Jetzt sind wir beim englischen Fußball. Erstaunlicherweise geht es hier mit einer dichteren Spielfolge. Ich hätte deswegen nicht gedacht, dass ein Mchitarjan oder Aubameyang dort zurechtkommen würde. Vielleicht müssen wir manchmal doch über den Kanal blicken. Stichwort Regeneration, Ernährung, Schlafverordnung, teilweise Leben im Clubheim. Dies ist in England noch eine andere Nummer als bei uns. Regeneration wird noch wissenschaftlicher und spezifischer betrieben. Hier könnte ich mir noch Leistungsreserven vorstellen. Aber man muss auch umgekehrt sagen wir sehen in England immer nur die Spitzenspieler. Wieviel Spieler gehen denn da über die Kante? Wie häufig und wie lange verletzen sich Spieler? Darüber bekommen wir relativ wenige Meldungen. Wir sehen nur die Spiele im Fernsehen. Ich könnte mir vorstellen, dass die Verletzungsrate dort deutlich höher ist als bei uns. Also dieses System birgt auch gewisse Gefahren.

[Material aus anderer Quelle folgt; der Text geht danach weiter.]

-- pv_equiv track=rewrite | github.com/pinqian77/11-868-llmsys-24s | llmsys_s24_hw4/pipeline/pipe.py | _clock_cycles
-- ===== SOURCE A (Python) =====
-- from typing import Any, Iterable, Iterator, List, Optional, Union, Sequence, Tuple, cast
--
-- def _clock_cycles(num_batches: int, num_partitions: int) -> Iterable[List[Tuple[int, int]]]:
--     '''Generate schedules for each clock cycle.
--
--     An example of the generated schedule for m=3 and n=3 is as follows:
--
--     k (i,j) (i,j) (i,j)
--     - ----- ----- -----
--     0 (0,0)
--     1 (1,0) (0,1)
--     2 (2,0) (1,1) (0,2)
--     3       (2,1) (1,2)
--     4             (2,2)
--
--     where k is the clock number, i is the index of micro-batch, and j is the index of partition.
--
--     Each schedule is a list of tuples. Each tuple contains the index of micro-batch and the index of partition.
--     This function should yield schedules for each clock cycle.
--     '''
--     # BEGIN SOLUTION
--     total_clock_cycles = num_batches + num_partitions - 1
--
--     schedule = []
--     for clock_cycle in range(total_clock_cycles):
--         jobs = []
--         for partition_idx in range(num_partitions):
--             micro_batch_idx = clock_cycle - partition_idx
--             if micro_batch_idx >= 0 and micro_batch_idx < num_batches:
--                 jobs.append((micro_batch_idx, partition_idx))
--         schedule.append(jobs)
--
--     return schedule
-- ===== SOURCE B (Python) =====
-- def _clock_cycles(num_batches: int, num_partitions: int):
--     # Scatter approach: preallocate one bucket per clock cycle, then place each
--     # (micro-batch i, partition j) pair once into bucket i + j.  Outer loop over
--     # partitions, inner over micro-batches, so each bucket fills in increasing
--     # partition order.
--     schedule = [[] for _ in range(num_batches + num_partitions - 1)]
--     for j in range(num_partitions):
--         for i in range(num_batches):
--             schedule[i + j].append((i, j))
--     return schedule
-- ===== Notes on version B (the rewrite author's own statement) =====
-- stated objective: alternative
-- what changed: B preallocates the num_batches+num_partitions-1 clock-cycle buckets and then scatters each (micro-batch, partition) pair exactly once into bucket i+j (partition-major order), instead of A's per-cycle scan over all partitions with a bounds filter.
import Mathlib
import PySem

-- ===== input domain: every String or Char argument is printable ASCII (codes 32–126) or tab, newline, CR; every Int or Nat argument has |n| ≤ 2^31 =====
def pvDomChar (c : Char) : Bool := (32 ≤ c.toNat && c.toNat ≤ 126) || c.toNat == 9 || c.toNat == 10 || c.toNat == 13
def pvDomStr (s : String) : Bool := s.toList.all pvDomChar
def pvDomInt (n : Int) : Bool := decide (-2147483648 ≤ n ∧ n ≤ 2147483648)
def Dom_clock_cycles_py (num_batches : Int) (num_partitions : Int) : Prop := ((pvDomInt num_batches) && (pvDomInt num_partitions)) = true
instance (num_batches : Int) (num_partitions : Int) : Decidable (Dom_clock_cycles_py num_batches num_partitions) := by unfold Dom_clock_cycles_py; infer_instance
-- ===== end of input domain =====

-- B preallocates the clock-cycle buckets and scatters each (micro-batch, partition)
-- pair once into bucket i+j, instead of A's per-cycle scan over all partitions with
-- a bounds filter (objective: alternative decomposition; A is total, same output).

-- ===== PORT A =====
def clock_cycles_py (num_batches : Int) (num_partitions : Int) : List (List (Int × Int)) :=
  (PySem.List.pyRange 0 (num_batches + num_partitions - 1) 1).foldl
    (fun schedule clock_cycle =>
      schedule ++ [(PySem.List.pyRange 0 num_partitions 1).foldl
        (fun jobs partition_idx =>
          if 0 ≤ clock_cycle - partition_idx ∧ clock_cycle - partition_idx < num_batches then
            jobs ++ [(clock_cycle - partition_idx, partition_idx)]
          else jobs) []])
    []

-- ===== PORT B =====
-- `schedule[i + j].append(...)`: i and j come from range(...), so i + j ≥ 0 and the
-- Python index never wraps; `(i + j).toNat` with `List.modify` is exact here.
def clock_cycles_py_alt (num_batches : Int) (num_partitions : Int) : List (List (Int × Int)) :=
  (PySem.List.pyRange 0 num_partitions 1).foldl
    (fun schedule j =>
      (PySem.List.pyRange 0 num_batches 1).foldl
        (fun s i => s.modify (i + j).toNat (fun row => row ++ [(i, j)])) schedule)
    (List.replicate (num_batches + num_partitions - 1).toNat [])

-- ===== PRECONDITION & SPEC =====
def Spec_clock_cycles_py (num_batches : Int) (num_partitions : Int) (out : List (List (Int × Int))) : Prop := out = clock_cycles_py_alt num_batches num_partitions
instance (num_batches : Int) (num_partitions : Int) (out : List (List (Int × Int))) : Decidable (Spec_clock_cycles_py num_batches num_partitions out) := by unfold Spec_clock_cycles_py; infer_instance

-- ===== CLAIM (what is proved, stated in full; the proofs are below) =====
def Claim_equal_clock_cycles_py : Prop := ∀ (num_batches : Int) (num_partitions : Int), Dom_clock_cycles_py num_batches num_partitions → Spec_clock_cycles_py num_batches num_partitions (clock_cycles_py num_batches num_partitions)

-- ===== LEMMAS AND PROOFS =====

-- Filtering an ascending integer range by an interval predicate yields the clipped range.
theorem filter_pyRange_interval (a b lo hi : Int) :
    (PySem.List.pyRange a b 1).filter (fun j => decide (lo ≤ j ∧ j < hi)) =
      PySem.List.pyRange (max a lo) (min b hi) 1 := by
  apply List.Perm.eq_of_pairwise (le := (· ≤ · : Int → Int → Prop))
  · intro x y _ _ hxy hyx; omega
  · exact List.Pairwise.filter _
      ((PySem.List.pairwise_lt_pyRange_one a b).imp fun h => le_of_lt h)
  · exact (PySem.List.pairwise_lt_pyRange_one _ _).imp fun h => le_of_lt h
  · rw [List.perm_ext_iff_of_nodup ((PySem.List.nodup_pyRange_one a b).filter _)
      (PySem.List.nodup_pyRange_one _ _)]
    intro x
    simp [List.mem_filter, PySem.List.mem_pyRange_one]
    omega

-- Filtering an ascending range by an equality test keeps at most the one element.
theorem filter_pyRange_eq (a b v : Int) :
    (PySem.List.pyRange a b 1).filter (fun i => decide (i = v)) =
      if a ≤ v ∧ v < b then [v] else [] := by
  have hp : (fun i => decide (i = v)) = (fun i => decide (v ≤ i ∧ i < v + 1)) := by
    funext i; rw [decide_eq_decide]; omega
  rw [hp, filter_pyRange_interval]
  split_ifs with h
  · have h1 : max a v = v := by omega
    have h2 : min b (v + 1) = v + 1 := by omega
    rw [h1, h2, PySem.List.pyRange_one_singleton]
  · exact PySem.List.pyRange_one_eq_nil (by omega)

-- For a fixed clock cycle k, A's inner scan-and-filter yields the clipped diagonal.
theorem row_eq (m n k : Int) :
    (PySem.List.pyRange 0 n 1).foldl
      (fun jobs j => if 0 ≤ k - j ∧ k - j < m then jobs ++ [(k - j, j)] else jobs) [] =
    (PySem.List.pyRange (max 0 (k - m + 1)) (min n (k + 1)) 1).map (fun j => (k - j, j)) := by
  have h := PySem.List.foldl_append_if (l := PySem.List.pyRange 0 n 1)
      (p := fun j => decide (0 ≤ k - j ∧ k - j < m)) (f := fun j => (k - j, j)) (acc := [])
  simp only [decide_eq_true_eq] at h
  rw [h, List.nil_append]
  have hp : (fun j => decide (0 ≤ k - j ∧ k - j < m)) = (fun j => decide (k - m + 1 ≤ j ∧ j < k + 1)) := by
    funext j; rw [decide_eq_decide]; omega
  rw [hp, filter_pyRange_interval]

-- A's outer loop is a map over the clock cycles.
theorem foldl_append_singleton {α β : Type} (L : List α) (f : α → β) (acc : List β) :
    L.foldl (fun s x => s ++ [f x]) acc = acc ++ L.map f := by
  induction L generalizing acc with
  | nil => simp
  | cons x L ih => simp [List.foldl_cons, ih]

-- Effect of one scatter pass (fixed partition j) on bucket k.
theorem inner_scatter_get? (m j : Int) (hj : 0 ≤ j) (sched : List (List (Int × Int))) (k : Nat) :
    ((PySem.List.pyRange 0 m 1).foldl
        (fun s i => s.modify (i + j).toNat (fun row => row ++ [(i, j)])) sched)[k]? =
      sched[k]?.map (fun row =>
        row ++ ((PySem.List.pyRange 0 m 1).filter (fun i => decide (i = (k : Int) - j))).map
          (fun i => (i, j))) := by
  have key : ∀ (L : List Int), (∀ i ∈ L, 0 ≤ i) → ∀ (sched : List (List (Int × Int))),
      (L.foldl (fun s i => s.modify (i + j).toNat (fun row => row ++ [(i, j)])) sched)[k]? =
      sched[k]?.map (fun row =>
        row ++ (L.filter (fun i => decide (i = (k : Int) - j))).map (fun i => (i, j))) := by
    intro L
    induction L with
    | nil => intro _ sched; cases h : sched[k]? <;> simp [h]
    | cons x L ih =>
      intro hpos sched
      have hx : 0 ≤ x := hpos x (by simp)
      rw [List.foldl_cons, ih (fun i hi => hpos i (by simp [hi])), List.getElem?_modify,
          List.filter_cons]
      by_cases hxk : x = (k : Int) - j
      · have hnat : (x + j).toNat = k := by omega
        cases h : sched[k]? with
        | none => simp [h]
        | some row => simp [h, hnat, hxk]
      · have hnat : (x + j).toNat ≠ k := by omega
        cases h : sched[k]? with
        | none => simp [h]
        | some row => simp [h, hnat, hxk]
  exact key _ (fun i hi => by have := (PySem.List.mem_pyRange_one).1 hi; omega) sched

-- Effect of the whole scatter (all partitions in J) on bucket k.
theorem outer_scatter_get? (m : Int) (J : List Int) (hJ : ∀ j ∈ J, 0 ≤ j)
    (sched : List (List (Int × Int))) (k : Nat) :
    (J.foldl (fun sched j =>
        (PySem.List.pyRange 0 m 1).foldl
          (fun s i => s.modify (i + j).toNat (fun row => row ++ [(i, j)])) sched) sched)[k]? =
      sched[k]?.map (fun row =>
        row ++ (J.filter (fun j => decide (0 ≤ (k : Int) - j ∧ (k : Int) - j < m))).map
          (fun j => ((k : Int) - j, j))) := by
  induction J generalizing sched with
  | nil => cases h : sched[k]? <;> simp [h]
  | cons j J ih =>
    have hj : 0 ≤ j := hJ j (by simp)
    rw [List.foldl_cons, ih (fun x hx => hJ x (by simp [hx])),
        inner_scatter_get? m j hj sched k, filter_pyRange_eq, List.filter_cons]
    cases h : sched[k]? with
    | none => simp [h]
    | some row =>
      simp only [h, Option.map_some, Option.some.injEq, decide_eq_true_eq]
      split_ifs with h1
      · simp [List.append_assoc]
      · simp

-- ===== VERDICT (by name: the statement is the Claim_ definition above) =====
theorem clock_cycles_py_spec : Claim_equal_clock_cycles_py := by
  intro m n _
  unfold Spec_clock_cycles_py clock_cycles_py clock_cycles_py_alt
  rw [foldl_append_singleton, List.nil_append]
  have hrow : (fun clock_cycle => (PySem.List.pyRange 0 n 1).foldl
      (fun jobs partition_idx =>
        if 0 ≤ clock_cycle - partition_idx ∧ clock_cycle - partition_idx < m then
          jobs ++ [(clock_cycle - partition_idx, partition_idx)]
        else jobs) []) =
      (fun k => (PySem.List.pyRange (max 0 (k - m + 1)) (min n (k + 1)) 1).map
        (fun j => (k - j, j))) := funext (row_eq m n)
  rw [hrow]
  apply List.ext_getElem?
  intro k
  rw [List.getElem?_map,
      outer_scatter_get? m (PySem.List.pyRange 0 n 1)
        (fun j hj => by have := (PySem.List.mem_pyRange_one).1 hj; omega) _ k,
      List.getElem?_replicate, PySem.List.getElem?_pyRange_one]
  by_cases hk : k < (m + n - 1).toNat
  · rw [if_pos (by omega), if_pos hk]
    have hp : (fun j => decide (0 ≤ (k : Int) - j ∧ (k : Int) - j < m)) =
        (fun j => decide ((k : Int) - m + 1 ≤ j ∧ j < (k : Int) + 1)) := by
      funext j; rw [decide_eq_decide]; omega
    rw [hp, filter_pyRange_interval]
    simp
  · rw [if_neg (by omega), if_neg hk]
    simp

schwatzgelb.de: Das soll für den Moment genug sein. Recht herzlichen Dank Volker, dass du dich für dieses Interview zur Verfügung gestellt hast. Sicher gibt es noch viele interessante Aspekte, die wir vielleicht auch unter Einbeziehung unserer Leser zu einem späteren Zeitpunkt noch einmal ansprechen und diskutieren können. Ich freue mich jetzt schon auf die nächsten Flurgespräche in der Klinik wenn wir uns wieder den aktuellen Themen des Spielbetriebes widmen. Es hat Spaß gemacht mit dir zu fachsimpeln. Bis demnächst auf der Südtribüne im Westfalenstadion.